Несмотря на усиливающееся жжение, поддавшись уверенному тону индейца, Анри вдруг успокоился, сел и, взяв угощение, отправил в рот первый кусок. Мясо было мягким и сочным, но совершенно несолёным и казалось безвкусным.
— Сейчас тебе будет хорошо, — сказал вдруг Хуан, глянув на лицо Анри. — Наши женщины мажут этим маслом детей и свои лица. Оно отгоняет кровопийц. Мужчины редко используют его. Мы обмазываем себя глиной. Я взял это для тебя у колдуна в Нахо-Балаам. Я видел твоё лицо, сеньор. Ты был добр ко мне. Я хотел быть добр к тебе, — договорив, старик отправил в рот кусок мяса, предварительно посыпав его золой.
— Погоди, — остановил индейца Анри, когда тот потянулся за следующим.
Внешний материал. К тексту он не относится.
-- pv_equiv track=rewrite | github.com/mila-iqia/babyai | levels/instr_gen.py | ancestor_concepts
-- ===== SOURCE A (Python) =====
-- CONCEPTS = {
--     'action': {'pick', 'goto', 'drop', 'open'},
--     'object': {'door', 'wall', 'ball', 'key', 'box'},
--     'attr': {'color', 'loc', 'state'},
--     'loc': {'loc_abs', 'loc_rel'},
--     'color': {'red', 'blue', 'green'},
--     'loc_abs': {'east', 'west', 'north', 'south'},
--     'loc_rel': {'left', 'right'},
--     'state': {'locked'}}
--
-- def check_valid_concept(name):
--     if name in CONCEPTS:
--         return True
--     for c in CONCEPTS:
--         if name in CONCEPTS[c]:
--             return True
--     raise ValueError("Incorrect concept name: {}".format(name))
--
-- def parent_concepts(name):
--     check_valid_concept(name)
--     parents = set()
--     for k in CONCEPTS:
--         if name in CONCEPTS[k]:
--             parents = parents|{k}
--     return parents
--
-- def ancestor_concepts(name):
--     parent_c = parent_concepts(name)
--     if parent_c == set():
--         return set()
--     else:
--         ancestor_c = set()
--         for pa in parent_c:
--             ancestor_c |= ancestor_concepts(pa)
--         return parent_concepts(name)| ancestor_c
-- ===== SOURCE B (Python) =====
-- CONCEPTS = {
--     'action': {'pick', 'goto', 'drop', 'open'},
--     'object': {'door', 'wall', 'ball', 'key', 'box'},
--     'attr': {'color', 'loc', 'state'},
--     'loc': {'loc_abs', 'loc_rel'},
--     'color': {'red', 'blue', 'green'},
--     'loc_abs': {'east', 'west', 'north', 'south'},
--     'loc_rel': {'left', 'right'},
--     'state': {'locked'}}
--
-- # Inverted index: child concept -> list of its parent concepts, built once.
-- _PARENTS = {}
-- for _k in CONCEPTS:
--     for _v in CONCEPTS[_k]:
--         _PARENTS.setdefault(_v, []).append(_k)
--
--
-- def ancestor_concepts(name):
--     if name not in CONCEPTS and name not in _PARENTS:
--         raise ValueError("Incorrect concept name: {}".format(name))
--     result = set()
--     work = list(_PARENTS.get(name, []))
--     while work:
--         node = work.pop()
--         if node not in result:
--             result.add(node)
--             work.extend(_PARENTS.get(node, []))
--     return result
-- ===== Notes on version B (the rewrite author's own statement) =====
-- stated objective: alternative
-- what changed: Replaces A's recursion (each level re-scanning the whole CONCEPTS dict via parent_concepts) with a precomputed child-to-parents inverted index and an iterative worklist loop over it.
import Mathlib
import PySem

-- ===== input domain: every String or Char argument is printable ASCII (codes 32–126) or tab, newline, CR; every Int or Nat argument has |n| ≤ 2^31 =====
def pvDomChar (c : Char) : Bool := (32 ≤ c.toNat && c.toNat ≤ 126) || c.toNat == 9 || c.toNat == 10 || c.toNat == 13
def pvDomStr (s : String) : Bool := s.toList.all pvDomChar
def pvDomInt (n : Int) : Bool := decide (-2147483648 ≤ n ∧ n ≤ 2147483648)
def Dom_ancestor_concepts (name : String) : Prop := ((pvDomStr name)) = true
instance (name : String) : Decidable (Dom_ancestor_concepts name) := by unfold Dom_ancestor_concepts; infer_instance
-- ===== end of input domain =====

-- B replaces A's recursion-with-repeated-full-dict-scans by a precomputed child->parents
-- inverted index and an iterative worklist loop (objective: alternative, not measured faster).


-- ===== PORT A =====
-- the module-level CONCEPTS dict (set literals kept in source order)
def pyCONCEPTS : PySem.Dict String (PySem.Set String) :=
  PySem.Dict.ofList
  [("action", PySem.Set.ofList ["pick", "goto", "drop", "open"]),
   ("object", PySem.Set.ofList ["door", "wall", "ball", "key", "box"]),
   ("attr", PySem.Set.ofList ["color", "loc", "state"]),
   ("loc", PySem.Set.ofList ["loc_abs", "loc_rel"]),
   ("color", PySem.Set.ofList ["red", "blue", "green"]),
   ("loc_abs", PySem.Set.ofList ["east", "west", "north", "south"]),
   ("loc_rel", PySem.Set.ofList ["left", "right"]),
   ("state", PySem.Set.ofList ["locked"])]

-- parent_concepts: check_valid_concept either returns True or raises ValueError; the
-- raising inputs are excluded by Pre_, so only the loop over CONCEPTS is ported.
def parent_concepts (name : String) : PySem.Set String :=
  pyCONCEPTS.items.foldl
    (fun parents kv =>
      if PySem.Set.contains kv.2 name then PySem.Set.union parents [kv.1] else parents)
    PySem.Set.empty

-- ancestor_concepts, with a fuel guard for termination only: the taxonomy's ancestor
-- chains have length ≤ 4, so fuel 8 is never exhausted on a valid name.
def ancestor_concepts_fuel : Nat → String → PySem.Set String
  | 0, _ => PySem.Set.empty
  | Nat.succ f, name =>
    let parent_c := parent_concepts name
    if PySem.Set.equal parent_c PySem.Set.empty then PySem.Set.empty
    else
      let ancestor_c := parent_c.foldl
        (fun acc pa => PySem.Set.union acc (ancestor_concepts_fuel f pa)) PySem.Set.empty
      PySem.Set.union (parent_concepts name) ancestor_c

def ancestor_concepts (name : String) : List String := ancestor_concepts_fuel 8 name

-- ===== PORT B =====
-- _PARENTS: inverted index child -> list of parents, built once from CONCEPTS (Source B's module loop)
def altPARENTS : PySem.Dict String (List String) :=
  pyCONCEPTS.items.foldl
    (fun d kv => kv.2.foldl (fun d v => d.insert v ((d.getD v []) ++ [kv.1])) d)
    PySem.Dict.empty

-- the while loop: pop from the end of work, accumulate result, push parents of new nodes.
-- Fuel guard for termination only (each concept enters work at most a handful of times;
-- 64 is never exhausted on this fixed taxonomy).
def alt_loop : Nat → PySem.Set String → List String → PySem.Set String
  | 0, result, _ => result
  | Nat.succ f, result, work =>
    if work.isEmpty then result
    else
      let node := work.getLast!
      let work' := work.dropLast
      if PySem.Set.contains result node then alt_loop f result work'
      else alt_loop f (PySem.Set.add result node) (work' ++ (altPARENTS.getD node []))

def ancestor_concepts_alt (name : String) : List String :=
  if ¬ (PySem.Dict.contains pyCONCEPTS name || PySem.Dict.contains altPARENTS name) then
    []  -- Source B raises ValueError here; such inputs are outside Pre_
  else
    alt_loop 64 PySem.Set.empty (altPARENTS.getD name [])

-- ===== PRECONDITION & SPEC =====
-- Pre_ excludes exactly the invalid concept names, on which both A and B raise ValueError.
def Pre_ancestor_concepts (name : String) : Prop :=
  name ∈ ["action", "object", "attr", "loc", "color", "loc_abs", "loc_rel", "state",
          "pick", "goto", "drop", "open", "door", "wall", "ball", "key", "box",
          "red", "blue", "green", "east", "west", "north", "south", "left", "right", "locked"]
instance (name : String) : Decidable (Pre_ancestor_concepts name) := by
  unfold Pre_ancestor_concepts; infer_instance

def pvWitness_ancestor_concepts : String := "east"

def Spec_ancestor_concepts (name : String) (out : List String) : Prop := out = ancestor_concepts_alt name
instance (name : String) (out : List String) : Decidable (Spec_ancestor_concepts name out) := by unfold Spec_ancestor_concepts; infer_instance

-- ===== CLAIM (what is proved, stated in full; the proofs are below) =====
def Claim_equal_ancestor_concepts : Prop := ∀ (name : String), Dom_ancestor_concepts name → Pre_ancestor_concepts name → Spec_ancestor_concepts name (ancestor_concepts name)

-- ===== LEMMAS AND PROOFS =====

-- ===== VERDICT (by name: the statement is the Claim_ definition above) =====
theorem ancestor_concepts_spec : Claim_equal_ancestor_concepts := by
  intro name _ hpre
  unfold Pre_ancestor_concepts at hpre
  unfold Spec_ancestor_concepts
  simp only [List.mem_cons, List.not_mem_nil, or_false] at hpre
  rcases hpre with h|h|h|h|h|h|h|h|h|h|h|h|h|h|h|h|h|h|h|h|h|h|h|h|h|h|h <;> subst h <;> decide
Притянув к себе один из своих мешков, он недолго поискал в нём и вытащил завёрнутые в ткань сухари и баночку. Тоже небольшую, но стеклянную и заткнутую пробкой. Положив сухари между собой и Хуаном, Анри открыл баночку и пальцами взял щепотку мелких сероватых кристалликов. Посолив своё мясо, он протянул соль индейцу:
— Бери, так будет вкуснее.
Глаза старика радостно заблестели, но баночку с солью он принял с таким выражением на лице, как будто опасался, что его лишь дразнят. Анри невольно улыбнулся и в этот момент понял, что отёк отступил, лицо больше не жгло и укусы не зудели.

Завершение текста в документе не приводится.